Абсурдность этой ситуации заключалась в том, что до своего нового назначения Глухов был снят с должности директора школы в другом районе областного центра с формулировкой: «За непедагогические действия». Причём был снят по жалобам родителей и коллег. И начальство, зная об этом, снова доверило ему руководство школой. Однако это произошло не совсем предумышленно, а спонтанно. Елисей Глебович, как бывший технарь, не хотел возвращаться на завод, где когда-то работал инженером. Не для того он заочно окончил пединститут. И пришёл в отдел районного образования не того района, в котором работал директором школы, а в другой. И попал на приём к новому начальнику Чертакову Виктору Витальевичу. Тот его выслушал и сказал:

– Елисей Глебович, свободное место у нас есть. Из первой школы директора уволила учительница географии. Боюсь, что она и вас уволит, – сделал тот паузу, глядя пристально на Глухова, как у того зарделись щёки, а серые глаза засверкали, и Чертаков прибавил: – Но она всех достала. Если вы с ней справитесь, то вам и карты в руки.

– Виктор Витальевич, да ради бога, готов сразиться даже с дьяволом в юбке! – воскликнул тот, глядя пылающим взглядом.

И кандидатура Глухова была одобрена после того, как Чертаков переговорил с вышестоящим начальством – городским Лавировым и областным Гержаниковым.

– Учти, Виктор Витальевич, мы твой план не одобряем, – сказал Лавиров, переглянувшись с Гержаниковым. А тот лишь кивнул, давая договорить коллеге.

И Виктор Павлович продолжал:

– Если ты даёшь ещё шанс этому выскочке проявить себя, мы не запрещаем! Но о нашем разговоре забудь.

Чертаков ехидно и злобно усмехнулся, что-то сказал своим старшим коллегам и тотчас удалился, потирая довольно руки, видя себя в будущем заместителем начальника областного управления образования.

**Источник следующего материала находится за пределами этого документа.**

-- fold with a running best over a strictly increasing tail computes the BgBest element
theorem fold_some (trip : Int → Int × Int × Int) (f : Int → Int)
    (htrip : ∀ c, (trip c).1 = f c) :
    ∀ (cs : List Int), cs.Pairwise (· < ·) → ∀ (b : Int), (∀ c ∈ cs, b < c) →
      ∃ r, BgBest f (b :: cs) r ∧
        (cs.map trip).foldl bgUpd (some (trip b)) = some (trip r) := by
  intro cs
  induction cs with
  | nil =>
    intro _ b _
    exact ⟨b, ⟨List.mem_singleton.mpr rfl,
      by intro c hc; rw [List.mem_singleton.mp hc]; exact dominates_refl f b⟩, rfl⟩
  | cons c cs ih =>
    intro hp b hb
    have hcc : ∀ x ∈ cs, c < x := (List.pairwise_cons.mp hp).1
    have hp' : cs.Pairwise (· < ·) := (List.pairwise_cons.mp hp).2
    have hbc : b < c := hb c (List.mem_cons_self)
    -- the new accumulator after one step
    set b' : Int := if f c < f b then c else b with hb'
    have hstep : bgUpd (some (trip b)) (trip c) = some (trip b') := by
      simp only [bgUpd, htrip, hb']
      split <;> rfl
    have hb'mem : b' = b ∨ b' = c := by by_cases h : f c < f b <;> simp [hb', h]
    have hb'lt : ∀ x ∈ cs, b' < x := by
      intro x hx
      rcases hb'mem with h | h
      · rw [h]; exact hb x (List.mem_cons_of_mem _ hx)
      · rw [h]; exact hcc x hx
    obtain ⟨r, hrbest, hrfold⟩ := ih hp' b' hb'lt
    refine ⟨r, ⟨?_, ?_⟩, ?_⟩
    · rcases List.mem_cons.mp hrbest.1 with h | h
      · rcases hb'mem with h2 | h2 <;> rw [h, h2] <;> simp
      · simp [List.mem_cons, h]
    · -- r dominates everything in b :: c :: cs
      have hdb' : Dominates f r b' := hrbest.2 b' (List.mem_cons_self)
      have hdomb : Dominates f r b := by
        refine dominates_trans f hdb' ?_
        by_cases h : f c < f b
        · exact Or.inl (by simp only [hb', if_pos h]; exact h)
        · simp only [hb', if_neg h]; exact dominates_refl f b
      have hdomc : Dominates f r c := by
        refine dominates_trans f hdb' ?_
        by_cases h : f c < f b
        · simp only [hb', if_pos h]; exact dominates_refl f c
        · simp only [hb', if_neg h]
          rcases lt_or_eq_of_le (not_lt.mp h) with h2 | h2
          · exact Or.inl h2
          · exact Or.inr ⟨h2, le_of_lt hbc⟩
      intro x hx
      rcases List.mem_cons.mp hx with h | hx2
      · exact h ▸ hdomb
      rcases List.mem_cons.mp hx2 with h | hx3
      · exact h ▸ hdomc
      · exact hrbest.2 x (List.mem_cons_of_mem _ hx3)
    · simpa [hstep] using hrfold
-- the abstraction: B's (count, two-largest-points) state tracks the length of A's nums list
theorem pvAbsMain (ps : List (Int × Int)) (nums : List Int) (count : Int)
    (pair : Option (Int × Int))
    (hpw : ps.Pairwise (fun a b => a.2 ≤ b.2))
    (hb : ∀ x ∈ nums, ∀ p ∈ ps, x ≤ p.2)
    (hc : count = nums.length)
    (hrel : match pair with
      | none => nums = []
      | some (p1, p2) => p1 ≤ p2 ∧ ∃ rest, nums.Perm (p2 :: p1 :: rest) ∧ ∀ x ∈ rest, x ≤ p1) :
    (ps.foldl pvStepP (count, pair)).1 = ((pvSimA ps nums).length : Int) := by
  induction ps generalizing nums count pair with
  | nil => simpa [pvSimA]
  | cons hd t ih =>
    obtain ⟨s, e⟩ := hd
    rw [List.pairwise_cons] at hpw
    obtain ⟨hhead, hpwt⟩ := hpw
    have hble : ∀ x ∈ nums, x ≤ e := fun x hx => hb x hx (s, e) (List.mem_cons_self)
    have hbt : ∀ x ∈ nums, ∀ p ∈ t, x ≤ p.2 := fun x hx p hp => hb x hx p (List.mem_cons_of_mem _ hp)
    have het : ∀ p ∈ t, e ≤ p.2 := fun p hp => hhead p hp
    cases pair with
    | none =>
      have hnil : nums = [] := hrel
      subst hnil
      have hcnt : pvCnt [] s e = 0 := by simp [pvCnt]
      rw [List.foldl_cons]
      rw [show pvStepP (count, none) (s, e) = (count + 2, some (e - 1, e)) from rfl]
      rw [show pvSimA ((s, e) :: t) [] = pvSimA t ([] ++ [e, e - 1]) by simp [pvSimA, hcnt]]
      apply ih _ _ _ hpwt
      · intro x hx p hp
        simp only [List.nil_append, List.mem_cons] at hx
        rcases hx with rfl | rfl | h
        · exact het p hp
        · have := het p hp; omega
        · simp at h
      · simp at hc ⊢; omega
      · exact ⟨by omega, [], List.Perm.refl _, by simp⟩
    | some pr =>
      obtain ⟨p1, p2⟩ := pr
      obtain ⟨hple, rest, hperm, hrest⟩ := hrel
      have hp2mem : p2 ∈ nums := hperm.mem_iff.mpr (by simp)
      have hp1mem : p1 ∈ nums := hperm.mem_iff.mpr (by simp)
      have hp2e : p2 ≤ e := hble _ hp2mem
      have hp1e : p1 ≤ e := hble _ hp1mem
      have hcnt_eq : pvCnt nums s e
          = pvCnt rest s e + (if s ≤ p1 ∧ p1 ≤ e then 1 else 0) + (if s ≤ p2 ∧ p2 ≤ e then 1 else 0) := by
        unfold pvCnt
        rw [hperm.countP_eq]
        simp [List.countP_cons]
      by_cases hs2 : p2 < s
      · -- no chosen point reaches s : A picks two new points
        have hcnt : pvCnt nums s e = 0 := by
          rw [hcnt_eq]
          have h1 : ¬ (s ≤ p1 ∧ p1 ≤ e) := by omega
          have h2 : ¬ (s ≤ p2 ∧ p2 ≤ e) := by omega
          have h3 : pvCnt rest s e = 0 := by
            unfold pvCnt
            rw [List.countP_eq_zero]
            intro a ha
            have := hrest a ha
            simp; omega
          simp [h1, h2, h3]
        rw [List.foldl_cons]
        rw [show pvStepP (count, some (p1, p2)) (s, e)
            = (count + 2, some (max p2 (e - 1), e)) by simp [pvStepP, hs2]]
        rw [show pvSimA ((s, e) :: t) nums = pvSimA t (nums ++ [e, e - 1]) by
          simp [pvSimA, hcnt]]
        apply ih _ _ _ hpwt
        · intro x hx p hp
          rcases List.mem_append.mp hx with h | h
          · exact hbt x h p hp
          · have := het p hp
            simp only [List.mem_cons] at h
            rcases h with rfl | rfl | h
            · omega
            · omega
            · simp at h
        · simp at hc ⊢; omega
        · refine ⟨by omega, min p2 (e - 1) :: p1 :: rest, ?_, ?_⟩
          · have step1 : (nums ++ [e, e - 1]).Perm ((p2 :: p1 :: rest) ++ [e, e - 1]) :=
              hperm.append_right _
            have step2 : ((p2 :: p1 :: rest) ++ [e, e - 1]).Perm
                (e :: (e - 1) :: p2 :: p1 :: rest) := List.perm_append_comm
            refine step1.trans (step2.trans ?_)
            rcases le_or_gt p2 (e - 1) with hle | hgt
            · rw [max_eq_right hle, min_eq_left hle]
            · rw [max_eq_left (by omega), min_eq_right (by omega)]
              exact List.Perm.cons _ (List.Perm.swap p2 (e - 1) (p1 :: rest))
          · intro x hx
            simp only [List.mem_cons] at hx
            rcases hx with rfl | rfl | h
            · omega
            · omega
            · have := hrest x h; omega
      · by_cases hs1 : p1 < s
        · -- exactly one chosen point in [s, e] : A picks one fresh point
          have hcnt : pvCnt nums s e = 1 := by
            rw [hcnt_eq]
            have h1 : ¬ (s ≤ p1 ∧ p1 ≤ e) := by omega
            have h2 : s ≤ p2 ∧ p2 ≤ e := by omega
            have h3 : pvCnt rest s e = 0 := by
              unfold pvCnt
              rw [List.countP_eq_zero]
              intro a ha
              have := hrest a ha
              simp; omega
            simp [h1, h2, h3]
          have hememb : e ∈ nums ↔ p2 = e := by
            constructor
            · intro h
              have := hperm.mem_iff.mp h
              simp only [List.mem_cons] at this
              rcases this with h' | h' | h'
              · omega
              · omega
              · have := hrest e h'; omega
            · intro h; rw [← h]; exact hp2mem
          have hp1lt : p1 ≤ e - 1 := by omega
          rw [List.foldl_cons]
          rw [show pvStepP (count, some (p1, p2)) (s, e)
              = (count + 1, some (if p2 = e then (e - 1, e) else (p2, e))) by
            simp [pvStepP, hs2, hs1]]
          rw [show pvSimA ((s, e) :: t) nums
              = pvSimA t (nums ++ [if e ∈ nums then e - 1 else e]) by
            simp [pvSimA, hcnt]]
          by_cases hpe : p2 = e
          · rw [if_pos hpe, if_pos (hememb.mpr hpe)]
            apply ih _ _ _ hpwt
            · intro x hx p hp
              rcases List.mem_append.mp hx with h | h
              · exact hbt x h p hp
              · have := het p hp
                simp only [List.mem_singleton] at h
                omega
            · simp at hc ⊢; omega
            · refine ⟨by omega, p1 :: rest, ?_, ?_⟩
              · have step1 : (nums ++ [e - 1]).Perm ((p2 :: p1 :: rest) ++ [e - 1]) :=
                  hperm.append_right _
                have step2 : ((p2 :: p1 :: rest) ++ [e - 1]).Perm
                    ((e - 1) :: p2 :: p1 :: rest) := List.perm_append_comm
                refine step1.trans (step2.trans ?_)
                rw [hpe]
                exact List.Perm.swap e (e - 1) (p1 :: rest)
              · intro x hx
                simp only [List.mem_cons] at hx
                rcases hx with rfl | h
                · omega
                · have := hrest x h; omega
          · rw [if_neg hpe, if_neg (fun h => hpe (hememb.mp h))]
            apply ih _ _ _ hpwt
            · intro x hx p hp
              rcases List.mem_append.mp hx with h | h
              · exact hbt x h p hp
              · have := het p hp
                simp only [List.mem_singleton] at h
                omega
            · simp at hc ⊢; omega
            · refine ⟨hp2e, p1 :: rest, ?_, ?_⟩
              · have step1 : (nums ++ [e]).Perm ((p2 :: p1 :: rest) ++ [e]) :=
                  hperm.append_right _
                have step2 : ((p2 :: p1 :: rest) ++ [e]).Perm
                    (e :: p2 :: p1 :: rest) := List.perm_append_comm
                exact step1.trans step2
              · intro x hx
                simp only [List.mem_cons] at hx
                rcases hx with rfl | h
                · omega
                · have := hrest x h; omega
        · -- two chosen points already in [s, e] : both sides skip
          have hcnt : 2 ≤ pvCnt nums s e := by
            rw [hcnt_eq]
            have h1 : s ≤ p1 ∧ p1 ≤ e := by omega
            have h2 : s ≤ p2 ∧ p2 ≤ e := by omega
            simp [h1, h2]
          rw [List.foldl_cons]
          rw [show pvStepP (count, some (p1, p2)) (s, e) = (count, some (p1, p2)) by
            simp [pvStepP, hs2, hs1]]
          rw [show pvSimA ((s, e) :: t) nums = pvSimA t nums by
            have h0 : ¬ pvCnt nums s e = 0 := by omega
            have h1 : ¬ pvCnt nums s e = 1 := by omega
            simp [pvSimA, h0, h1]]
          exact ih _ _ _ hpwt hbt hc ⟨hple, rest, hperm, hrest⟩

На следующий день Чертаков тщательно проинструктировал Глухова о дальнейших действиях в новой для него школе…

Что же касалось Шелковой, то она не знала, из-за чего Глухов был уволен, наоборот, увидев молодого человека с открытым приятным лицом, она поверила, что они поладят и совместно станут изживать недостатки.

Поначалу Глухов обнадёживал её ожидания; он делился своими творческими замыслами, и даже с тем, как претворить их, чтобы учителя сплотились в дружную семью. Но она не догадывалась, что Елисей Глебович, как умный лис, поддакивая, нарочно вызывал её на откровения. Шелкова охотно поведала о завучах, давала каждому меткие характеристики, особенно той, с кем у него обязательно возникнут проблемы. Но она не знала, что именно по подсказке Чертакова он добился с Бузенковой согласия на её изгнание из школы.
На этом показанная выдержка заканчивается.